The frequency of AA is p2, that of aa is q2, and that of Aa is 2pq.

  • Hence, p2 + 2pq + q2 = 1, which is the expansion of (p + q)2.

  • When the frequency measured is different from that expected, it is indicative of evolutionary change.

  • Hardy-Weinberg equilibrium is affected by

  • gene flow or gene migration
  • genetic drift (changes occurring by chance)
  • mutation
  • genetic recombination
  • natural selection

  • Sometimes, the change in allele frequency is so prominent in the new sample of population that they become a different species and the original drifted population becomes the founder. This effect is called founder effect.

  • The advantageous mutations that help in natural selection over the generations give rise to new phenotypes and result in speciation.

Natural selection causes allele frequencies of a population to change. Depending upon which traits are favoured in a population it can produce three different results.
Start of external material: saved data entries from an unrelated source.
-- pv_equiv track=rewrite | github.com/mattya144/ExpertSystemWithPython | pos/pos.py | count_pos_patterns
-- ===== SOURCE A (Python) =====
-- WINDOW_SIZE = 2
--
-- def count_pos_patterns(documents):
--     width = WINDOW_SIZE
--     pos_patterns = []
--     pos_vectors = [[] for _ in range(len(documents))]
--     # define empty array to store pos_vector
--     for docId, document in enumerate(documents):
--         len_doc = len(document)
--         for i in range(len_doc - (width-1)):
--             key_str = ""
--             key_str += document[i][0] # word
--
--             for j in range(1, width):
--                 key_str += " " + document[i+j][1] # POS
--
--             if key_str not in pos_patterns:
--                 pos_patterns.append(key_str)
--                 # document include pos pattern -> 1 , other　-> 0
--                 for i in range(len(pos_vectors)): # loop for K1, K2, Q
--                     if i == docId:
--                         pos_vectors[i].append(1)
--                     else:
--                         pos_vectors[i].append(0)
--
--             else:
--                 idx = pos_patterns.index(key_str)
--                 pos_vectors[docId][idx] += 1
--
--     return (pos_patterns, pos_vectors)
-- ===== SOURCE B (Python) =====
-- WINDOW_SIZE = 2
--
-- def count_pos_patterns(documents):
--     width = WINDOW_SIZE
--     # Pass 1: extract each document's pattern keys; collect patterns in first-appearance order.
--     doc_keys = []
--     pos_patterns = []
--     seen = set()
--     for document in documents:
--         keys = []
--         for i in range(len(document) - (width - 1)):
--             key_str = document[i][0]
--             for j in range(1, width):
--                 key_str += " " + document[i + j][1]
--             keys.append(key_str)
--             if key_str not in seen:
--                 seen.add(key_str)
--                 pos_patterns.append(key_str)
--         doc_keys.append(keys)
--     # Pass 2: preallocate each count vector and tally occurrences via a pattern->column index.
--     index = {p: c for c, p in enumerate(pos_patterns)}
--     pos_vectors = []
--     for keys in doc_keys:
--         vec = [0] * len(pos_patterns)
--         for k in keys:
--             vec[index[k]] += 1
--         pos_vectors.append(vec)
--     return (pos_patterns, pos_vectors)
-- ===== Notes on version B (the rewrite author's own statement) =====
-- stated objective: alternative
-- what changed: Two-pass rewrite: pass 1 extracts every document's key list and builds pos_patterns in first-appearance order with a seen-set; pass 2 preallocates each count vector as [0]*len(pos_patterns) and tallies via a pattern->column dict, replacing A's interleaved list membership test, list.index scan and append-a-zero-column-to-every-row vector growth.
import Mathlib
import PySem

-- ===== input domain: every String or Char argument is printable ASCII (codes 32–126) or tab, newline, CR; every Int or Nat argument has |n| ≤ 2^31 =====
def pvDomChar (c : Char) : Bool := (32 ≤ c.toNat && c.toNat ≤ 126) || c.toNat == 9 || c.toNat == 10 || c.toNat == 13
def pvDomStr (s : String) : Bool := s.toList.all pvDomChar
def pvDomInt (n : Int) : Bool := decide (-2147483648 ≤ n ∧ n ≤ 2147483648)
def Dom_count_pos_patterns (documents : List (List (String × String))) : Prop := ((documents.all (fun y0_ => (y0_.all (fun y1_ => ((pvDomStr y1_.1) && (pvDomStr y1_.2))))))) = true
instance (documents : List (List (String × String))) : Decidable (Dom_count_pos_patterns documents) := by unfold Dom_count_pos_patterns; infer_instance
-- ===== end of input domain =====

-- B replaces A's interleaved pattern-list membership/index scans and column-by-column vector
-- growth with two passes: key extraction + first-appearance pattern list, then preallocated
-- count vectors filled via a pattern→column dict (objective: alternative decomposition).

-- ===== PORT A =====
-- Literal port of A. 'for i in range(len(pos_vectors))' with per-row append is rendered as a
-- map over enumerate; pos_vectors[docId] uses docId.toNat (docId from enumerate is ≥ 0).
def count_pos_patterns (documents : List (List (String × String))) : List String × List (List Int) :=
  let width : Int := 2
  let init : List String × List (List Int) := ([], documents.map (fun _ => []))
  (PySem.List.enumerate documents).foldl (fun st pr =>
    let docId : Int := pr.1
    let document := pr.2
    let len_doc : Int := document.length
    (PySem.List.pyRange 0 (len_doc - (width - 1)) 1).foldl (fun st i =>
      let key0 : String := "" ++ (PySem.List.pyGetD document i ("", "")).1
      let key_str : String := (PySem.List.pyRange 1 width 1).foldl (fun ks j =>
        ks ++ " " ++ (PySem.List.pyGetD document (i + j) ("", "")).2) key0
      if key_str ∉ st.1 then
        (st.1 ++ [key_str],
         (PySem.List.enumerate st.2).map (fun q =>
           if q.1 = docId then q.2 ++ [(1 : Int)] else q.2 ++ [(0 : Int)]))
      else
        let idx := (PySem.List.index? st.1 key_str).getD 0
        (st.1, st.2.modify docId.toNat (fun v => v.modify idx (· + 1)))) st) init

-- ===== PORT B =====
-- Literal port of Source B. Pass-1 state is (doc_keys, pos_patterns, seen : PySem.Set);
-- the pattern→column dict has Int values (Python ints); vec[index[k]] += 1 is modify at that
-- index (always a valid non-negative index, so .toNat is exact).
def count_pos_patterns_alt (documents : List (List (String × String))) : List String × List (List Int) :=
  let width : Int := 2
  let p1 := documents.foldl
    (fun (st : List (List String) × List String × PySem.Set String) document =>
      let inner := (PySem.List.pyRange 0 ((document.length : Int) - (width - 1)) 1).foldl
        (fun (q : List String × List String × PySem.Set String) i =>
          let key0 : String := (PySem.List.pyGetD document i ("", "")).1
          let key_str : String := (PySem.List.pyRange 1 width 1).foldl (fun ks j =>
            ks ++ " " ++ (PySem.List.pyGetD document (i + j) ("", "")).2) key0
          let keys := q.1 ++ [key_str]
          if PySem.Set.contains q.2.2 key_str then (keys, q.2.1, q.2.2)
          else (keys, q.2.1 ++ [key_str], PySem.Set.add q.2.2 key_str))
        ([], st.2.1, st.2.2)
      (st.1 ++ [inner.1], inner.2.1, inner.2.2))
    ([], [], PySem.Set.empty)
  let doc_keys := p1.1
  let pos_patterns := p1.2.1
  let index : PySem.Dict String Int :=
    (PySem.List.enumerate pos_patterns).foldl (fun d q => d.insert q.2 q.1) PySem.Dict.empty
  let pos_vectors := doc_keys.map (fun keys =>
    keys.foldl (fun vec k => vec.modify (index.getD k 0).toNat (· + 1))
      (List.replicate pos_patterns.length (0 : Int)))
  (pos_patterns, pos_vectors)

-- ===== PRECONDITION & SPEC =====
def Spec_count_pos_patterns (documents : List (List (String × String))) (out : List String × List (List Int)) : Prop := out = count_pos_patterns_alt documents
instance (documents : List (List (String × String))) (out : List String × List (List Int)) : Decidable (Spec_count_pos_patterns documents out) := by unfold Spec_count_pos_patterns; infer_instance

-- ===== CLAIM (what is proved, stated in full; the proofs are below) =====
def Claim_equal_count_pos_patterns : Prop := ∀ (documents : List (List (String × String))), Dom_count_pos_patterns documents → Spec_count_pos_patterns documents (count_pos_patterns documents)

-- ===== LEMMAS AND PROOFS =====

-- common vocabulary
def pvKeyAt (d : List (String × String)) (i : Int) : String :=
  (PySem.List.pyGetD d i ("", "")).1 ++ " " ++ (PySem.List.pyGetD d (i + 1) ("", "")).2

def pvKeysOf (d : List (String × String)) : List String :=
  (PySem.List.pyRange 0 ((d.length : Int) - 1) 1).map (pvKeyAt d)

def pvFa (acc : List String) (k : String) : List String :=
  if k ∈ acc then acc else acc ++ [k]

def pvCnt (ks : List String) (p : String) : Int := (ks.count p : Int)

def pvVec (pats ks : List String) : List Int := pats.map (pvCnt ks)

def pvVecs (pats : List String) (kss : List (List String)) (r : Nat) : List (List Int) :=
  kss.map (pvVec pats) ++ List.replicate r (pvVec pats [])

-- facts about pvFa
theorem pvFa_nodup (l : List String) (acc : List String) (h : acc.Nodup) :
    (l.foldl pvFa acc).Nodup := by
  induction l generalizing acc with
  | nil => exact h
  | cons k t ih =>
    simp only [List.foldl_cons]
    apply ih
    unfold pvFa
    split <;> rename_i hk
    · exact h
    · rw [List.nodup_append]
      refine ⟨h, List.nodup_singleton k, ?_⟩
      intro a ha b hb
      simp only [List.mem_singleton] at hb
      subst hb
      exact fun he => hk (he ▸ ha)

theorem pvFa_mem (l : List String) (acc : List String) (x : String) :
    x ∈ l.foldl pvFa acc ↔ x ∈ acc ∨ x ∈ l := by
  induction l generalizing acc with
  | nil => simp
  | cons k t ih =>
    simp only [List.foldl_cons, ih]
    unfold pvFa
    split <;> rename_i hk
    · rw [List.mem_cons]
      constructor
      · tauto
      · rintro (h1 | rfl | h1)
        · tauto
        · exact Or.inl hk
        · tauto
    · simp only [List.mem_append, List.mem_cons]
      tauto

-- counting facts
theorem pvCnt_append_singleton (l : List String) (k p : String) :
    pvCnt (l ++ [k]) p = pvCnt l p + if p = k then 1 else 0 := by
  unfold pvCnt
  rw [List.count_append]
  by_cases h : p = k
  · subst h
    simp
  · have h0 : List.count p [k] = 0 := List.count_eq_zero.2 (by simp [h])
    simp [h0, h]

theorem pvCnt_eq_zero (l : List String) (p : String) (h : p ∉ l) : pvCnt l p = 0 := by
  simp [pvCnt, List.count_eq_zero.2 h]

theorem pvVec_zero (pats : List String) : pvVec pats [] = List.replicate pats.length (0 : Int) := by
  unfold pvVec
  rw [show (pvCnt []) = fun _ : String => (0 : Int) from funext fun p => by simp [pvCnt]]
  exact List.map_const'

theorem pvVec_snoc (pats cur : List String) (k : String) :
    pvVec pats (cur ++ [k]) = pats.map (fun p => if p = k then pvCnt cur p + 1 else pvCnt cur p) := by
  unfold pvVec
  apply List.map_congr_left
  intro p _
  by_cases h : p = k <;> simp [pvCnt_append_singleton, h]

theorem pvVec_extend_zero (pats l : List String) (k : String)
    (hl : ∀ x ∈ l, x ∈ pats) (hk : k ∉ pats) :
    pvVec pats l ++ [0] = pvVec (pats ++ [k]) l := by
  unfold pvVec
  rw [List.map_append]
  congr 1
  simp [pvCnt_eq_zero l k (fun h => hk (hl k h))]

theorem pvVec_extend_one (pats cur : List String) (k : String)
    (hc : ∀ x ∈ cur, x ∈ pats) (hk : k ∉ pats) :
    pvVec pats cur ++ [1] = pvVec (pats ++ [k]) (cur ++ [k]) := by
  unfold pvVec
  rw [List.map_append]
  congr 1
  · apply List.map_congr_left
    intro p hp
    have hpk : p ≠ k := fun he => hk (he ▸ hp)
    simp [pvCnt_append_singleton, hpk]
  · have : k ∉ cur := fun h => hk (hc k h)
    simp [pvCnt_append_singleton, pvCnt_eq_zero cur k this]

-- single pvFa step facts
theorem pvFa_mem1 (pats : List String) (k x : String) :
    x ∈ pvFa pats k ↔ x ∈ pats ∨ x = k := by
  unfold pvFa
  split <;> rename_i hk
  · constructor
    · tauto
    · rintro (h | rfl)
      · exact h
      · exact hk
  · simp

theorem pvFa_nodup1 (pats : List String) (k : String) (h : pats.Nodup) : (pvFa pats k).Nodup := by
  have := pvFa_nodup [k] pats h
  simpa using this

-- first-index lemmas
theorem pv_index? (pats : List String) (k : String) (hk : k ∈ pats) :
    (PySem.List.index? pats k).getD 0 = List.idxOf k pats := by
  induction pats with
  | nil => cases hk
  | cons p t ih =>
    by_cases hpk : p = k
    · subst hpk
      rw [PySem.List.index?_cons_self]
      simp [List.idxOf_cons_self]
    · rw [PySem.List.index?_cons_of_ne t hpk]
      have hkt : k ∈ t := by
        rcases List.mem_cons.1 hk with h | h
        · exact absurd h.symm hpk
        · exact h
      rcases Option.isSome_iff_exists.1 ((PySem.List.index?_isSome_iff t k).2 hkt) with ⟨n, hn⟩
      have hidx : List.idxOf k t = n := by
        have := ih hkt
        rw [hn] at this
        simpa using this.symm
      rw [hn]
      simp [hpk, hidx]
(1) Stabilizing selection - If both the smallest and largest individuals contribute relatively fewer offspring to the next generation than those closer to average size do, then stabilizing selection is operating. It reduces the variation but does not change mean value.

(2) Directional selection – If individuals at one extreme of the size distribution e.g. (the larger ones) contribute more offspring to the next generation then the other individuals do, then the mean size of individuals in the population will increase. In this case directional population is operating. If directional selection operates for many generations, an evolutionary trend within the population results.

(3) Disruptive selection- When natural selection simultaneously favours individuals at both extremes of the distribution, disruptive selection is operating. As a result we can see two peaks in the distribution of a trait.